In the geological history of the Netherlands it is shown that within the last 10,000 years the first deposition cannot keep up pace with fast sea level rise, then sea level rise slows down, deposition becomes more important and can keep up pace with land subsidence with the consequences being that the coastal areas become a safer place to live for man.

Looking back at the building of the two Dutch megahydraulic engineering projects of the 20st century it is fair to say that from its start until the early 1970s, hydraulic engineers have determined coastal management and, therefore, the building of the Zuiderzee works and the Delta works. Prior to that the only land reclamation remained a valid objective for the Zuiderzee works, while reducing the risk of flooding and the salt gradient remained valid for both projects. But as the guarantee of providing a food supply as prime objective for land reclamation became less important, while at the same time there was a growing awareness for environmental and ecological issues and preserving nature, these changes also had an impact on the building of both megaengineering projects. For the Zuiderzee project, this change led to the cancellation of draining the Markermeer. Abandoned arable lands were partly changed into nature and recreation areas (Veluwerand Meer). Initially, while not an original objective, the reclaimed polders of the former Zuiderzee provided much space for town building (Almere, Lelystad). Moreover, because of the high quality of the fresh water body of the IJsselmeer, there is no need for further change and hardly anyone questioned the need for all parts of the Zuiderzee works to be implemented.
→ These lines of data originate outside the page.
-- pv_equiv track=rewrite | github.com/Asharma538/neetcode-submissions | Data Structures & Algorithms/longest-repeating-substring-with-replacement/submission-1.py | calc
-- ===== SOURCE A (Python) =====
-- from collections import deque
--
-- def calc(ch, s, k):
--     # if k == 0:
--     #     j = 0
--     #     max_len = 0
--     #     while j<len(s):
--     #         tmp = 0
--     #         while j<len(s) and s[j] == ch:
--     #             j+=1
--     #             tmp+=1
--     #         max_len = max(max_len , tmp)
--     #         j+=1
--     #     return max_len
--     # else:
--     q = deque()
--     i = 0
--     max_len = 0
--     for j in range(len(s)):
--         if s[j] != ch:
--             q.append(j)
--             if len(q) > k:
--                 i = q.popleft()+1
--         max_len = max(max_len , j - i + 1)
--     return max_len
-- ===== SOURCE B (Python) =====
-- def calc(ch, s, k):
--     # Staged formulation: record the mismatch positions once, then take a max of
--     # closed-form window lengths, one per "number of mismatches seen" t: the
--     # window ending just before the (t+1)-th mismatch (or at the end of s) and
--     # starting just after the mismatch that clamp(k, 0, t) replacements cannot cover.
--     pos = [j for j, c in enumerate(s) if c != ch]
--     n, m = len(s), len(pos)
--     best = 0
--     for t in range(m + 1):
--         end = pos[t] - 1 if t < m else n - 1
--         drop = t - max(0, min(k, t))
--         left = pos[drop - 1] + 1 if drop > 0 else 0
--         if end - left + 1 > best:
--             best = end - left + 1
--     return best
-- ===== Notes on version B (the rewrite author's own statement) =====
-- stated objective: alternative
-- what changed: Replaced A's online sliding window (deque of mismatch indices maintained per character) by a staged computation: one pass records all mismatch positions, then the answer is a max of closed-form window lengths indexed by the number of mismatches seen, with the left edge computed by direct arithmetic indexing into the position list instead of any window state.
import Mathlib
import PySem

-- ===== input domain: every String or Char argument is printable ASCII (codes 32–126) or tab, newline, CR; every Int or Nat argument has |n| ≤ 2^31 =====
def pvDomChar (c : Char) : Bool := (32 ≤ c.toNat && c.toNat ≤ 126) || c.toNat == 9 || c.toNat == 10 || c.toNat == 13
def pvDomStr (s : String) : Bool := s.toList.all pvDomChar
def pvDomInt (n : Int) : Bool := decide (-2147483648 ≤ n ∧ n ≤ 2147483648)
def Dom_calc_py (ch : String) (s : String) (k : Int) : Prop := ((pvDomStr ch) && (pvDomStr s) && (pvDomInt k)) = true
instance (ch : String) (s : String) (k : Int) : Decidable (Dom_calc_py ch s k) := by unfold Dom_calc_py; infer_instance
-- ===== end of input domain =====

-- B replaces A's online deque-maintained sliding window by a staged computation:
-- record the mismatch positions once, then maximise a closed-form window length per mismatch count.

-- ===== PORT A =====
-- s[j] (a 1-char string) compared with ch, as code-point lists
def calc_atNe (ch : String) (s : String) (j : Int) : Bool :=
  decide ((PySem.Str.pyGet? s j).map (fun c => [c]) ≠ some ch.toList)

-- A's loop body: deque q of mismatch indices, left pointer i, running max.
def calc_stepA (ch : String) (s : String) (k : Int)
    (st : List Int × Int × Int) (j : Int) : List Int × Int × Int :=
  let q := st.1
  let i := st.2.1
  let m := st.2.2
  let qi :=
    if calc_atNe ch s j then
      let q1 := q ++ [j]                                        -- q.append(j)
      if (q1.length : Int) > k then (q1.tail, q1.headD 0 + 1)   -- i = q.popleft()+1
      else (q1, i)
    else (q, i)
  (qi.1, qi.2, max m (j - qi.2 + 1))

def calc_py (ch : String) (s : String) (k : Int) : Int :=
  ((PySem.List.pyRange 0 (PySem.Str.len s) 1).foldl
      (calc_stepA ch s k) ([], 0, 0)).2.2

-- ===== PORT B =====
-- pos = [j for j, c in enumerate(s) if c != ch]
def calc_posB (ch : String) (s : String) : List Int :=
  ((PySem.List.enumerate s.toList 0).filter (fun p => decide ([p.2] ≠ ch.toList))).map (fun p => p.1)

-- B's loop body over t = number of mismatches used; pos[·] is always in range
-- where looked up, so pyGetD's default is never read.
def calc_stepB (n : Int) (pos : List Int) (k : Int) (best : Int) (t : Int) : Int :=
  let m : Int := PySem.List.len pos
  let endv := if t < m then PySem.List.pyGetD pos t 0 - 1 else n - 1
  let drop := t - max 0 (min k t)
  let left := if drop > 0 then PySem.List.pyGetD pos (drop - 1) 0 + 1 else 0
  if endv - left + 1 > best then endv - left + 1 else best

def calc_py_alt (ch : String) (s : String) (k : Int) : Int :=
  let pos := calc_posB ch s
  (PySem.List.pyRange 0 (PySem.List.len pos + 1) 1).foldl
    (calc_stepB (PySem.Str.len s) pos k) 0

-- ===== PRECONDITION & SPEC =====
def Spec_calc_py (ch : String) (s : String) (k : Int) (out : Int) : Prop := out = calc_py_alt ch s k
instance (ch : String) (s : String) (k : Int) (out : Int) : Decidable (Spec_calc_py ch s k out) := by unfold Spec_calc_py; infer_instance

-- ===== CLAIM (what is proved, stated in full; the proofs are below) =====
def Claim_equal_calc_py : Prop := ∀ (ch : String) (s : String) (k : Int), Dom_calc_py ch s k → Spec_calc_py ch s k (calc_py ch s k)

-- ===== LEMMAS AND PROOFS =====

-- mismatch positions among the first n indices
def pvP (ch : String) (s : String) (n : Nat) : List Nat :=
  (List.range n).filter (fun t => calc_atNe ch s (t : Int))

-- number of popped mismatches after n steps of A (= B's `drop` at t = |pvP n|)
def pvDropN (ch : String) (s : String) (k : Int) (n : Nat) : Nat :=
  (pvP ch s n).length - min k.toNat (pvP ch s n).length

-- A's left pointer after n steps, in closed form
def pvL (ch : String) (s : String) (k : Int) (n : Nat) : Int :=
  if pvDropN ch s k n = 0 then 0
  else ((pvP ch s n).getD (pvDropN ch s k n - 1) 0 : Nat) + 1

-- A's running max after n steps
def pvF (ch : String) (s : String) (k : Int) : Nat → Int
  | 0 => 0
  | n + 1 => max (pvF ch s k n) ((n : Int) - pvL ch s k (n + 1) + 1)

-- B's fold restricted to the length-n prefix
def pvH (ch : String) (s : String) (k : Int) (n : Nat) : Int :=
  (PySem.List.pyRange 0 (((pvP ch s n).length : Int) + 1) 1).foldl
    (calc_stepB (n : Int) ((pvP ch s n).map (fun t : Nat => (t : Int))) k) 0

lemma pvGetD_map_cast (P : List Nat) (i : Nat) :
    (P.map (fun t : Nat => (t : Int))).getD i 0 = ((P.getD i 0 : Nat) : Int) := by
  simp [List.getD, List.getElem?_map]
  cases P[i]? <;> simp

lemma pvP_succ (ch s : String) (n : Nat) :
    pvP ch s (n + 1) = if calc_atNe ch s (n : Int) then pvP ch s n ++ [n] else pvP ch s n := by
  simp [pvP, List.range_succ]
  split <;> simp [*]

lemma pvA_inv (ch s : String) (k : Int) (n : Nat) :
    (PySem.List.pyRange 0 (n : Int) 1).foldl (calc_stepA ch s k) ([], 0, 0)
      = (((pvP ch s n).drop (pvDropN ch s k n)).map (fun t : Nat => (t : Int)),
         pvL ch s k n, pvF ch s k n) := by
  induction n with
  | zero =>
    rw [Nat.cast_zero, PySem.List.pyRange_one_eq_nil le_rfl]
    simp [pvP, pvDropN, pvL, pvF]
  | succ n ih =>
    rw [show ((n + 1 : Nat) : Int) = (n : Int) + 1 by push_cast; ring,
      PySem.List.pyRange_one_succ_right (by positivity), List.foldl_append, ih]
    simp only [List.foldl_cons, List.foldl_nil]
    set P := pvP ch s n with hP
    set M := P.length with hM
    set d := pvDropN ch s k n with hd
    have hdM : d = M - min k.toNat M := rfl
    by_cases hne : calc_atNe ch s (n : Int) = true
    · have hP1 : pvP ch s (n + 1) = P ++ [n] := by rw [pvP_succ, if_pos hne]
      have hq1 : (P.drop d).map (fun t : Nat => (t : Int)) ++ [(n : Int)]
          = (((P ++ [n]).drop d).map (fun t : Nat => (t : Int))) := by
        rw [List.drop_append_of_le_length (by omega), List.map_append]
        rfl
      have hlen : ((P.drop d).map (fun t : Nat => (t : Int)) ++ [(n : Int)]).length
          = M - d + 1 := by simp [hM]
      set d' := pvDropN ch s k (n + 1) with hd'
      have hd'eq : d' = (M + 1) - min k.toNat (M + 1) := by
        rw [hd', pvDropN, hP1]; simp [hM]
      rw [calc_stepA]
      simp only [hne, if_true, hlen]
      split_ifs with hC
      · -- pop
        have hpop : d' = d + 1 := by omega
        have hdlt : d < (P ++ [n]).length := by simp; omega
        have hi : ((P.drop d).map (fun t : Nat => (t : Int)) ++ [(n : Int)]).headD 0 + 1
            = pvL ch s k (n + 1) := by
          rw [hq1, pvL, ← hd', hpop, if_neg (Nat.succ_ne_zero d), hP1]
          rw [List.headD_eq_head?_getD, List.head?_map, List.head?_drop,
            List.getElem?_eq_getElem hdlt]
          simp [List.getElem?_eq_getElem hdlt]
        dsimp only
        rw [hi, hq1, hP1, hpop, ← List.map_tail, List.tail_drop]
        have : pvF ch s k (n + 1) = max (pvF ch s k n) ((n : Int) - pvL ch s k (n + 1) + 1) := rfl
        rw [this]
      · -- no pop
        have hd0 : d' = d ∧ d = 0 := by omega
        dsimp only
        rw [hq1, hP1]
        have hL1 : pvL ch s k n = pvL ch s k (n + 1) := by
          rw [pvL, pvL, ← hd, ← hd', hd0.1, hd0.2, if_pos rfl, if_pos rfl]
        rw [hd0.1, hd0.2, hL1]
        have : pvF ch s k (n + 1) = max (pvF ch s k n) ((n : Int) - pvL ch s k (n + 1) + 1) := rfl
        rw [this]
    · have hP1 : pvP ch s (n + 1) = P := by
        rw [pvP_succ, if_neg (by simpa using hne)]
      have hd1 : pvDropN ch s k (n + 1) = d := by rw [pvDropN, hP1]; omega
      have hL1 : pvL ch s k (n + 1) = pvL ch s k n := by
        rw [pvL, pvL, hd1, ← hd, hP1]
      rw [calc_stepA]
      simp only [hne, if_false, Bool.false_eq_true]
      rw [hP1, hd1, hL1]
      have : pvF ch s k (n + 1) = max (pvF ch s k n) ((n : Int) - pvL ch s k (n + 1) + 1) := rfl
      rw [this, hL1]
-- pv_equiv track=rewrite | github.com/Afeks214/Lorenzian-Educlidian- | src/security/tls_manager.py | _match_hostname
-- ===== SOURCE A (Python) =====
-- def _match_hostname(pattern: str, hostname: str) -> bool:
--     """Match hostname against pattern (supports wildcards)"""
--     if pattern.startswith("*."):
--         # Wildcard certificate
--         pattern_parts = pattern[2:].split(".")
--         hostname_parts = hostname.split(".")
--
--         if len(hostname_parts) != len(pattern_parts) + 1:
--             return False
--
--         return all(p == h for p, h in zip(pattern_parts, hostname_parts[1:]))
--     else:
--         return pattern == hostname
-- ===== SOURCE B (Python) =====
-- def _match_hostname(pattern: str, hostname: str) -> bool:
--     """Match hostname against pattern (supports wildcards)"""
--     if pattern.startswith("*."):
--         idx = hostname.find(".")
--         if idx == -1:
--             return False
--         return hostname[idx + 1:] == pattern[2:]
--     else:
--         return pattern == hostname
-- ===== Notes on version B (the rewrite author's own statement) =====
-- stated objective: simpler
-- what changed: The wildcard branch no longer splits both strings into label lists, counts them and zips: it finds the first dot once and compares the remaining suffix with pattern[2:] in a single string comparison.
import Mathlib
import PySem

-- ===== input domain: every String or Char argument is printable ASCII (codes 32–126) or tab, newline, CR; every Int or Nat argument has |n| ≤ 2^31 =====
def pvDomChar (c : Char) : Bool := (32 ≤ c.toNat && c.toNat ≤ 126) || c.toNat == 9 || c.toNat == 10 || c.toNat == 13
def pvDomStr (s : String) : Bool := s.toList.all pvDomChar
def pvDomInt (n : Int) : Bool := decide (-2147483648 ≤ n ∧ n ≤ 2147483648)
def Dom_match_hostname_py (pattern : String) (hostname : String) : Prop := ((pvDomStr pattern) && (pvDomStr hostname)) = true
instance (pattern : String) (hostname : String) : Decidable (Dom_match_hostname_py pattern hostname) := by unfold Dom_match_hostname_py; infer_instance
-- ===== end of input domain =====

-- B replaces A's split/length-check/zip in the wildcard branch by one suffix comparison after the
-- first dot (simpler decomposition, same cost). Both are total; equivalence is proved on all inputs.

-- ===== PORT A =====
def match_hostname_py (pattern : String) (hostname : String) : Bool :=
  if PySem.Str.startswith pattern "*." then
    let patternParts := PySem.Chars.splitOn (PySem.Chars.slice pattern.toList (some 2) none) ['.']
    let hostnameParts := PySem.Chars.splitOn hostname.toList ['.']
    if hostnameParts.length ≠ patternParts.length + 1 then false
    else (patternParts.zip (PySem.List.slice hostnameParts (some 1) none)).all (fun ph => ph.1 == ph.2)
  else pattern == hostname

-- ===== PORT B =====
def match_hostname_py_alt (pattern : String) (hostname : String) : Bool :=
  if PySem.Str.startswith pattern "*." then
    let idx := PySem.Chars.find hostname.toList ['.']
    if idx = -1 then false
    else PySem.Chars.slice hostname.toList (some (idx + 1)) none == PySem.Chars.slice pattern.toList (some 2) none
  else pattern == hostname

-- ===== PRECONDITION & SPEC =====
def Spec_match_hostname_py (pattern : String) (hostname : String) (out : Bool) : Prop := out = match_hostname_py_alt pattern hostname
instance (pattern : String) (hostname : String) (out : Bool) : Decidable (Spec_match_hostname_py pattern hostname out) := by unfold Spec_match_hostname_py; infer_instance

-- ===== CLAIM (what is proved, stated in full; the proofs are below) =====
def Claim_equal_match_hostname_py : Prop := ∀ (pattern : String) (hostname : String), Dom_match_hostname_py pattern hostname → Spec_match_hostname_py pattern hostname (match_hostname_py pattern hostname)

-- ===== LEMMAS AND PROOFS =====

-- A structural model of s.split(".") (single-character separator).
def mySplit : List Char → List (List Char)
  | [] => [[]]
  | c :: rest =>
    if c = '.' then [] :: mySplit rest
    else
      match mySplit rest with
      | [] => [[c]]
      | p :: ps => (c :: p) :: ps

lemma mySplit_ne_nil (l : List Char) : mySplit l ≠ [] := by
  cases l with
  | nil => simp [mySplit]
  | cons c rest =>
    simp only [mySplit]
    split <;> try simp
    split <;> simp

lemma splitOn_go_eq (fuel : Nat) :
    ∀ (l cur : List Char) (acc : List (List Char)), l.length < fuel →
    PySem.Chars.splitOn.go ['.'] fuel l cur acc =
      acc.reverse ++ ((cur.reverse ++ (mySplit l).headI) :: (mySplit l).tail) := by
  induction fuel with
  | zero => intro l cur acc h; omega
  | succ fuel ih =>
    intro l cur acc h
    cases l with
    | nil => simp [PySem.Chars.splitOn.go, mySplit]
    | cons c rest =>
      by_cases hc : c = '.'
      · subst hc
        rw [show PySem.Chars.splitOn.go ['.'] (fuel+1) ('.' :: rest) cur acc
              = PySem.Chars.splitOn.go ['.'] fuel (List.drop 1 ('.' :: rest)) [] (cur.reverse :: acc) from by
              simp [PySem.Chars.splitOn.go]]
        rw [ih _ _ _ (by simpa using Nat.lt_of_succ_lt_succ h)]
        cases hms : mySplit rest with
        | nil => exact absurd hms (mySplit_ne_nil rest)
        | cons p ps => simp [mySplit, hms]
      · rw [show PySem.Chars.splitOn.go ['.'] (fuel+1) (c :: rest) cur acc
              = PySem.Chars.splitOn.go ['.'] fuel rest (c :: cur) acc from by
              simp [PySem.Chars.splitOn.go, List.isPrefixOf]
              exact fun hh => absurd hh.symm hc]
        rw [ih _ _ _ (by simpa using Nat.lt_of_succ_lt_succ h)]
        simp only [mySplit, if_neg hc]
        cases hms : mySplit rest with
        | nil => exact absurd hms (mySplit_ne_nil rest)
        | cons p ps => simp

lemma splitOn_eq_mySplit (l : List Char) : PySem.Chars.splitOn l ['.'] = mySplit l := by
  rw [PySem.Chars.splitOn, splitOn_go_eq (l.length + 1) l [] [] (by omega)]
  cases hms : mySplit l with
  | nil => exact absurd hms (mySplit_ne_nil l)
  | cons p ps => simp

def myJoin : List (List Char) → List Char
  | [] => []
  | [p] => p
  | p :: ps => p ++ '.' :: myJoin ps

lemma myJoin_mySplit (l : List Char) : myJoin (mySplit l) = l := by
  induction l with
  | nil => simp [mySplit, myJoin]
  | cons c rest ih =>
    by_cases hc : c = '.'
    · subst hc
      simp only [mySplit, if_pos]
      cases hms : mySplit rest with
      | nil => exact absurd hms (mySplit_ne_nil rest)
      | cons p ps =>
        rw [hms] at ih
        simp [myJoin, ih]
    · simp only [mySplit, if_neg hc]
      cases hms : mySplit rest with
      | nil => exact absurd hms (mySplit_ne_nil rest)
      | cons p ps =>
        rw [hms] at ih
        cases ps with
        | nil => simpa [myJoin] using congrArg (c :: ·) ih
        | cons q qs => simpa [myJoin] using congrArg (c :: ·) ih

lemma mySplit_injective {a b : List Char} (h : mySplit a = mySplit b) : a = b := by
  have := congrArg myJoin h
  rwa [myJoin_mySplit, myJoin_mySplit] at this

lemma mySplit_no_dot {l : List Char} (h : '.' ∉ l) : mySplit l = [l] := by
  induction l with
  | nil => simp [mySplit]
  | cons c rest ih =>
    simp only [List.mem_cons, not_or] at h
    have hc : ¬ c = '.' := fun hh => h.1 hh.symm
    simp [mySplit, hc, ih h.2]

lemma mySplit_first_dot : ∀ (k : Nat) (l : List Char),
    (∀ i, i < k → l.drop i ≠ [] → ¬ ('.' :: []) <+: l.drop i) → ('.' :: []) <+: l.drop k →
    mySplit l = l.take k :: mySplit (l.drop (k + 1)) := by
  intro k
  induction k with
  | zero =>
    intro l _ hk
    cases l with
    | nil => simp at hk
    | cons c rest =>
      simp only [List.drop_zero] at hk
      obtain ⟨t, ht⟩ := hk
      cases ht
      simp [mySplit]
  | succ k ih =>
    intro l hmin hk
    cases l with
    | nil => simp at hk
    | cons c rest =>
      have hc : c ≠ '.' := by
        intro hc; subst hc
        exact hmin 0 (by omega) (by simp) (by simp)
      have := ih rest (fun i hi hne hpre => hmin (i+1) (by omega) (by simpa using hne) (by simpa using hpre))
        (by simpa using hk)
      simp only [mySplit, if_neg hc, this]
      cases hms : mySplit (rest.drop (k + 1)) with
      | nil => exact absurd hms (mySplit_ne_nil _)
      | cons p ps => simp [hms]

lemma list_eq_iff_len_zip_all (xs ys : List (List Char)) :
    (xs = ys) ↔ xs.length = ys.length ∧ (xs.zip ys).all (fun ph => ph.1 == ph.2) := by
  induction xs generalizing ys with
  | nil => cases ys <;> simp
  | cons x xt ih =>
    cases ys with
    | nil => simp
    | cons y yt =>
      simp only [List.zip_cons_cons, List.all_cons, List.length_cons, List.cons.injEq]
      rw [ih yt]
      constructor
      · rintro ⟨h1, h2, h3⟩; simp [h1, h2, h3]
      · rintro ⟨h1, h2⟩
        simp only [Bool.and_eq_true, beq_iff_eq] at h2
        exact ⟨h2.1, by omega, h2.2⟩

lemma wildcard_branch_eq (pp hh : List Char) :
    (if (PySem.Chars.splitOn hh ['.']).length ≠ (PySem.Chars.splitOn (PySem.Chars.slice pp (some 2) none) ['.']).length + 1 then false
     else ((PySem.Chars.splitOn (PySem.Chars.slice pp (some 2) none) ['.']).zip
            (PySem.List.slice (PySem.Chars.splitOn hh ['.']) (some 1) none)).all (fun ph => ph.1 == ph.2))
    = (if PySem.Chars.find hh ['.'] = -1 then false
       else PySem.Chars.slice hh (some (PySem.Chars.find hh ['.'] + 1)) none == PySem.Chars.slice pp (some 2) none) := by
  have h2 : PySem.Chars.slice pp (some 2) none = pp.drop 2 := by
    simp [PySem.List.slice_from pp (by norm_num : (0:Int) ≤ 2)]
  rw [h2, splitOn_eq_mySplit, splitOn_eq_mySplit]
  rw [show PySem.List.slice (mySplit hh) (some 1) none = (mySplit hh).tail from
    PySem.List.slice_from_one (mySplit hh)]
  by_cases hdot : PySem.Chars.find hh ['.'] = -1
  · rw [if_pos hdot]
    have hnin : '.' ∉ hh := by
      intro hmem
      obtain ⟨s, t, rfl⟩ := List.append_of_mem hmem
      exact (PySem.Chars.find_eq_neg_one_iff _ _).mp hdot ⟨s, t, by simp⟩
    rw [mySplit_no_dot hnin]
    have hne := mySplit_ne_nil (pp.drop 2)
    rw [if_pos (by
      cases hms : mySplit (pp.drop 2) with
      | nil => exact absurd hms hne
      | cons p ps => simp)]
  · rw [if_neg hdot]
    have hge : 0 ≤ PySem.Chars.find hh ['.'] := by
      have := PySem.Chars.neg_one_le_find hh ['.']
      omega
    obtain ⟨hpre, hmin⟩ := PySem.Chars.find_spec hge
    have hsplit := mySplit_first_dot (PySem.Chars.find hh ['.']).toNat hh
      (fun i hi _ hp => hmin i hi hp) hpre
    have hslice : PySem.Chars.slice hh (some (PySem.Chars.find hh ['.'] + 1)) none
        = hh.drop ((PySem.Chars.find hh ['.']).toNat + 1) := by
      rw [show PySem.Chars.slice hh (some (PySem.Chars.find hh ['.'] + 1)) none
            = PySem.List.slice hh (some (PySem.Chars.find hh ['.'] + 1)) none from rfl,
          PySem.List.slice_from hh (by omega)]
      congr 1
      omega
    rw [hsplit, hslice]
    set k := (PySem.Chars.find hh ['.']).toNat
    by_cases heq : hh.drop (k + 1) = pp.drop 2
    · have hT := (list_eq_iff_len_zip_all (mySplit (pp.drop 2)) (mySplit (hh.drop (k + 1)))).mp
        (by rw [heq])
      rw [if_neg (by simp [hT.1])]
      simp only [List.tail_cons]
      rw [hT.2, heq]
      simp
    · have hT : mySplit (pp.drop 2) ≠ mySplit (hh.drop (k + 1)) :=
        fun h => heq (mySplit_injective h).symm
      have hrhs : (hh.drop (k + 1) == pp.drop 2) = false := by
        simpa using heq
      rw [hrhs]
      by_cases hlen : (mySplit (hh.drop (k + 1))).length = (mySplit (pp.drop 2)).length
      · rw [if_neg (by simp [hlen])]
        simp only [List.tail_cons]
        cases hall : ((mySplit (pp.drop 2)).zip (mySplit (hh.drop (k + 1)))).all
            (fun ph => ph.1 == ph.2) with
        | false => rfl
        | true => exact absurd ((list_eq_iff_len_zip_all _ _).mpr ⟨hlen.symm, hall⟩) hT
      · rw [if_pos (by simp; omega)]

-- ===== VERDICT (by name: the statement is the Claim_ definition above) =====
theorem match_hostname_py_spec : Claim_equal_match_hostname_py := by
  intro pattern hostname _
  unfold Spec_match_hostname_py match_hostname_py match_hostname_py_alt
  rw [wildcard_branch_eq pattern.toList hostname.toList]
For the Delta works the shift in perception of initial objectives led to the building of a half-open Storm Surge Barrier to allow a reduced tidal impact in order to guarantee the shellfish industry and additional environmental interests. Because guaranteeing safety and reducing salinity were the only initial objectives aimed at, dams and dikes cannot easily be removed to improve water quality. Nor can this objective prevent the continuously changing Easter Scheldt sea bottom from becoming a channel-less horizontal sand dessert in which shellfish will gradually disappear. The environmental issues or the interest of nature seem to be incompatible with those of safety. Therefore the new generation of hydraulic engineers has changed into engineers of nature. However, more space for water and marine life and more appreciation for environmental issues has already led to again an increase in the salt gradient. In spite of the fact that the Delta works have significantly improved the infrastructure and enhanced tourism as well, many question the validity of all of its projects in terms of environmental issues and issues that concern nature.

By living in the coastal low lands of the Netherlands, either in the Delta works area or in the Zuiderzee works area, the Dutch will eventually also have to face expected climate change. A continuous rising sea level and more rainfall will increase the pressure. Are we going to discover the prefect civil or hydraulic engineers that can cope with all these problems at the same time in future? Dutch society has often shown its vigilance, resilience and resourcefulness during the past, so there seems to be hope for the future.